The second round saw Taduran tweak his tactics slightly, changing from coming forward behind his southpaw left hand to using his right hook. Despite the change Salva still seemed to get the better of it, though Taduran certainly had some moments.
Taduran continued to press, intently, in round 3. Early in the round he paid for it, again, as Salva landed a number of big right hands, however Taduran just refused to back off. Instead of backing up and reconsidering his gameplan Taduran just continued to charge forward and and quickly pinned Salva on the ropes, working away, and hurting his man. Salva never really recovered and quickly put in survival mode whilst Taduran jumped on him, hunting the stoppage. To his credit Salva showed bravery and toughness, but Taduran just refused to give him space to breath. Some how, and we really don't know how, Salva made it to the bell to get a minutes rest.

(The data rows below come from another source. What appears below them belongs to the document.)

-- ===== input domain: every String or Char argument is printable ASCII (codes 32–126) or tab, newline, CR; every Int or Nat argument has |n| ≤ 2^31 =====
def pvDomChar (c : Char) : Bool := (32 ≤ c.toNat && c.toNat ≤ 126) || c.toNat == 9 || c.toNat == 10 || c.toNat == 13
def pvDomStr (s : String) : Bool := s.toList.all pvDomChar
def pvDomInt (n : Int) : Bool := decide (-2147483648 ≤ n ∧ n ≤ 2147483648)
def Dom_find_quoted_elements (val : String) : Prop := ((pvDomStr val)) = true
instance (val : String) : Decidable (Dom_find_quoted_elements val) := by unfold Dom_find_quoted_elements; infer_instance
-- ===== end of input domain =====

-- B replaces A's str.find-jumping nested while-loops by one scan that collects every
-- unescaped quote index and then pairs consecutive indices (simpler decomposition, same cost).

-- ===== PORT A =====
-- helper `find_next_quote(val, start)`: cur = val.find('"', cur); skip past escaped quotes.
-- The `while True` loop is fueled: each continue moves the search start strictly forward,
-- so fuel s.length + 1 never runs out when entered with start = 0 or a later position
-- (the fuel-0 fallback -1 is what the Python loop returns once the search start passes the end).
def pvFNQgo (s : List Char) (fuel : Nat) (start : Int) : Int :=
  match fuel with
  | 0 => -1
  | fuel + 1 =>
    let cur := PySem.Chars.findFrom s ['"'] start
    if 0 < cur ∧ PySem.List.pyGet? s (cur - 1) = some '\\' then
      pvFNQgo s fuel (cur + 1)
    else
      cur

def pvFindNextQuote (s : List Char) (start : Int) : Int :=
  pvFNQgo s (s.length + 1) start

-- the main `while True` loop of A: find an opening quote, then its closing quote, append the
-- pair.  Fueled likewise: cur advances past each found pair, so fuel s.length + 1 suffices
-- (the fuel-0 fallback ret is what the Python loop returns once cur passes the end).
def pvFqeGo (s : List Char) (fuel : Nat) (ret : List (Int × Int)) (cur : Int) : List (Int × Int) :=
  match fuel with
  | 0 => ret
  | fuel + 1 =>
    let start := pvFindNextQuote s cur
    if start = -1 then ret
    else
      let e := pvFindNextQuote s (start + 1)
      if e = -1 then ret  -- Python raises QuerySyntaxError here; such inputs are excluded by Pre_
      else pvFqeGo s fuel (ret ++ [(start, e)]) (e + 1)

def find_quoted_elements (val : String) : List (Int × Int) :=
  pvFqeGo val.toList (val.toList.length + 1) [] 0

-- ===== PORT B =====
-- B's comprehension: every index i with val[i] == '"' not preceded by a backslash.
def pvQuotes (cs : List Char) : List Int :=
  (PySem.List.pyRange 0 (cs.length : Int)).filter
    (fun i => PySem.List.pyGet? cs i == some '"' &&
      !(decide (0 < i) && (PySem.List.pyGet? cs (i - 1) == some '\\')))

-- B's `list(zip(it, it))` over one iterator: consecutive pairing.
def pvPairUp : List Int → List (Int × Int)
  | a :: b :: rest => (a, b) :: pvPairUp rest
  | _ => []

def find_quoted_elements_alt (val : String) : List (Int × Int) :=
  -- on an odd number of collected indices B raises QuerySyntaxError (excluded by Pre_);
  -- there zip(it, it) drops the unpaired index, which is exactly what pvPairUp computes.
  pvPairUp (pvQuotes val.toList)

-- ===== PRECONDITION & SPEC =====
def pvUnesc (cs : List Char) (i : Nat) : Bool :=
  cs[i]? == some '"' && !(decide (0 < i) && (cs[i - 1]? == some '\\'))

def pvQN (cs : List Char) : List Nat :=
  (List.range cs.length).filter (pvUnesc cs)

-- Pre_ excludes exactly the inputs with an odd number of unescaped quotes,
-- on which A (and B) raise QuerySyntaxError.
def Pre_find_quoted_elements (val : String) : Prop :=
  (pvQN val.toList).length % 2 = 0
instance (val : String) : Decidable (Pre_find_quoted_elements val) := by
  unfold Pre_find_quoted_elements; infer_instance

def pvWitness_find_quoted_elements : String := "\"ab\" x \\\" \"c\""

def Spec_find_quoted_elements (val : String) (out : List (Int × Int)) : Prop :=
  out = find_quoted_elements_alt val
instance (val : String) (out : List (Int × Int)) : Decidable (Spec_find_quoted_elements val out) := by
  unfold Spec_find_quoted_elements; infer_instance

-- ===== CLAIM (what is proved, stated in full; the proofs are below) =====
def Claim_equal_find_quoted_elements : Prop :=
  ∀ (val : String), Dom_find_quoted_elements val → Pre_find_quoted_elements val →
    Spec_find_quoted_elements val (find_quoted_elements val)

-- ===== LEMMAS AND PROOFS =====

theorem pvQuotes_eq (cs : List Char) :
    pvQuotes cs = List.map Int.ofNat (pvQN cs) := by
  unfold pvQuotes pvQN
  rw [PySem.List.pyRange_zero_natCast]
  show List.filter _ (List.map Int.ofNat (List.range cs.length)) = _
  rw [List.filter_map]
  refine congrArg (List.map Int.ofNat) (List.filter_congr ?_)
  intro i _
  simp only [Function.comp]
  cases i with
  | zero =>
    have e1 : (Int.ofNat 0) = ((0 : Nat) : Int) := rfl
    rw [e1, PySem.List.pyGet?_natCast]
    simp [pvUnesc]
  | succ j =>
    have e1 : (Int.ofNat (j + 1)) = ((j + 1 : Nat) : Int) := rfl
    have e2 : ((j + 1 : Nat) : Int) - 1 = ((j : Nat) : Int) := by omega
    rw [e1, e2, PySem.List.pyGet?_natCast, PySem.List.pyGet?_natCast]
    simp [pvUnesc]

theorem mem_pvQN (cs : List Char) (q : Nat) :
    q ∈ pvQN cs ↔ q < cs.length ∧ pvUnesc cs q = true := by
  simp [pvQN, List.mem_filter]

theorem pvQN_pairwise (cs : List Char) : (pvQN cs).Pairwise (· < ·) :=
  List.Pairwise.filter _ List.pairwise_lt_range

theorem pvQuotes_pairwise (cs : List Char) : (pvQuotes cs).Pairwise (· < ·) := by
  rw [pvQuotes_eq, List.pairwise_map]
  exact (pvQN_pairwise cs).imp (fun h => Int.ofNat_lt.mpr h)

theorem mem_pvQuotes (cs : List Char) (q : Int) :
    q ∈ pvQuotes cs ↔ 0 ≤ q ∧ q.toNat < cs.length ∧ pvUnesc cs q.toNat = true := by
  rw [pvQuotes_eq]
  simp only [List.mem_map]
  constructor
  · rintro ⟨i, hi, rfl⟩
    have := (mem_pvQN cs i).mp hi
    simpa using this
  · rintro ⟨h0, h1, h2⟩
    refine ⟨q.toNat, (mem_pvQN cs q.toNat).mpr ⟨h1, h2⟩, ?_⟩
    exact Int.toNat_of_nonneg h0

theorem pvQuoteAt (cs : List Char) (i : Nat) :
    ['"'] <+: cs.drop i ↔ cs[i]? = some '"' := by
  rw [← List.head?_drop]
  cases h : cs.drop i with
  | nil => simp
  | cons a t =>
    constructor
    · rintro ⟨u, hu⟩
      simp at hu
      simp [hu.1.symm]
    · intro hh
      simp at hh
      exact ⟨t, by simp [hh]⟩

theorem pvFindFrom_neg_one_le (s : List Char) (start : Int) :
    -1 ≤ PySem.Chars.findFrom s ['"'] start none := by
  simp only [PySem.Chars.findFrom]
  have hf := PySem.Chars.neg_one_le_find ((List.take (s.length : Int).toNat s).drop (if start < 0 then if start + s.length < 0 then 0 else start + s.length else start).toNat) ['"']
  split_ifs with h1 h2 h3 h4 <;> simp_all <;> omega

theorem pvFindFrom_ge_start (s : List Char) (start : Int) (h0 : 0 ≤ start)
    (h : PySem.Chars.findFrom s ['"'] start none ≠ -1) :
    start ≤ PySem.Chars.findFrom s ['"'] start none := by
  simp only [PySem.Chars.findFrom] at h ⊢
  have hf := PySem.Chars.neg_one_le_find ((List.take (s.length : Int).toNat s).drop (if start < 0 then if start + s.length < 0 then 0 else start + s.length else start).toNat) ['"']
  split_ifs at h ⊢ with h1 h2 <;> simp_all <;> omega

theorem pvFF_eq_neg_one_iff (cs : List Char) (k : Nat) (hk : k ≤ cs.length) :
    PySem.Chars.findFrom cs ['"'] (k : Int) none = -1 ↔
      ∀ i, k ≤ i → cs[i]? ≠ some '"' := by
  rw [PySem.Chars.findFrom_natCast_eq_neg_one_iff cs ['"'] k hk]
  rw [← PySem.Chars.isIn_iff_infix, ← PySem.Chars.exists_prefix_drop_iff_isIn]
  constructor
  · intro h i hi hq
    exact h ⟨i - k, by rw [List.drop_drop, show k + (i - k) = i by omega, pvQuoteAt]; exact hq⟩
  · rintro h ⟨j, hj⟩
    rw [List.drop_drop, pvQuoteAt] at hj
    exact h (k + j) (by omega) hj

theorem pvFF_gt (cs : List Char) (start : Int) (h : (cs.length : Int) < start) :
    PySem.Chars.findFrom cs ['"'] start none = -1 := by
  simp only [PySem.Chars.findFrom]
  split_ifs with h1 h2 <;> simp_all <;> omega

theorem pvHeadD_eq_of_min {l : List Int} (d x : Int) (hp : l.Pairwise (· < ·))
    (hx : x ∈ l) (hmin : ∀ y ∈ l, x ≤ y) : l.headD d = x := by
  cases l with
  | nil => simp at hx
  | cons a t =>
    simp only [List.headD_cons]
    rcases List.mem_cons.mp hx with h | h
    · omega
    · have h1 := (List.pairwise_cons.mp hp).1 x h
      have h2 := hmin a (List.mem_cons_self ..)
      omega

theorem pvFilter_tail_eq {Q : List Int} (hp : Q.Pairwise (· < ·)) (c x : Int) {t : List Int}
    (hF : Q.filter (fun q => decide (c ≤ q)) = x :: t) :
    Q.filter (fun q => decide (x + 1 ≤ q)) = t := by
  have hcx : c ≤ x := by
    have : x ∈ Q.filter (fun q => decide (c ≤ q)) := hF ▸ List.mem_cons_self ..
    simpa using (List.mem_filter.mp this).2
  have h1 : Q.filter (fun q => decide (x + 1 ≤ q)) =
      (Q.filter (fun q => decide (c ≤ q))).filter (fun q => decide (x + 1 ≤ q)) := by
    rw [List.filter_filter]
    apply List.filter_congr
    intro q _
    by_cases h : x + 1 ≤ q
    · have hx : c ≤ q := by omega
      simp [h, hx]
    · simp [h]
  have hpf : (Q.filter (fun q => decide (c ≤ q))).Pairwise (· < ·) := hp.filter _
  rw [hF] at hpf
  rw [h1, hF, List.filter_cons]
  simp only [show decide (x + 1 ≤ x) = false by simp]
  apply List.filter_eq_self.mpr
  intro y hy
  have := (List.pairwise_cons.mp hpf).1 y hy
  simpa using by omega

theorem pvUnesc_iff (cs : List Char) (i : Nat) :
    pvUnesc cs i = true ↔ cs[i]? = some '"' ∧ ¬(0 < i ∧ cs[i - 1]? = some '\\') := by
  simp only [pvUnesc, Bool.and_eq_true, beq_iff_eq, Bool.not_eq_true', Bool.and_eq_false_iff,
    decide_eq_false_iff_not]
  constructor
  · rintro ⟨hq, hrest⟩
    refine ⟨hq, ?_⟩
    rintro ⟨hpos, hb⟩
    rcases hrest with h0 | hnb
    · omega
    · rw [beq_eq_false_iff_ne] at hnb; exact hnb hb
  · rintro ⟨hq, hr⟩
    refine ⟨hq, ?_⟩
    by_cases hi : 0 < i
    · right; rw [beq_eq_false_iff_ne]; exact fun hb => hr ⟨hi, hb⟩
    · left; omega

That minute wasn't long enough and when the fight resumed in round 4 Taduran was again all over him, and forced Salva to resort to headbutting to try and survive. The headbutts were caught by the referee who took a point from Salva in round 4. That really didn't matter and Taduran continued to beat his man up to the bell.
Having taken 2 rounds of serious punishment and seemingly running on fumes Salva remained in his corner at the end of round 4, not coming out for the 5th.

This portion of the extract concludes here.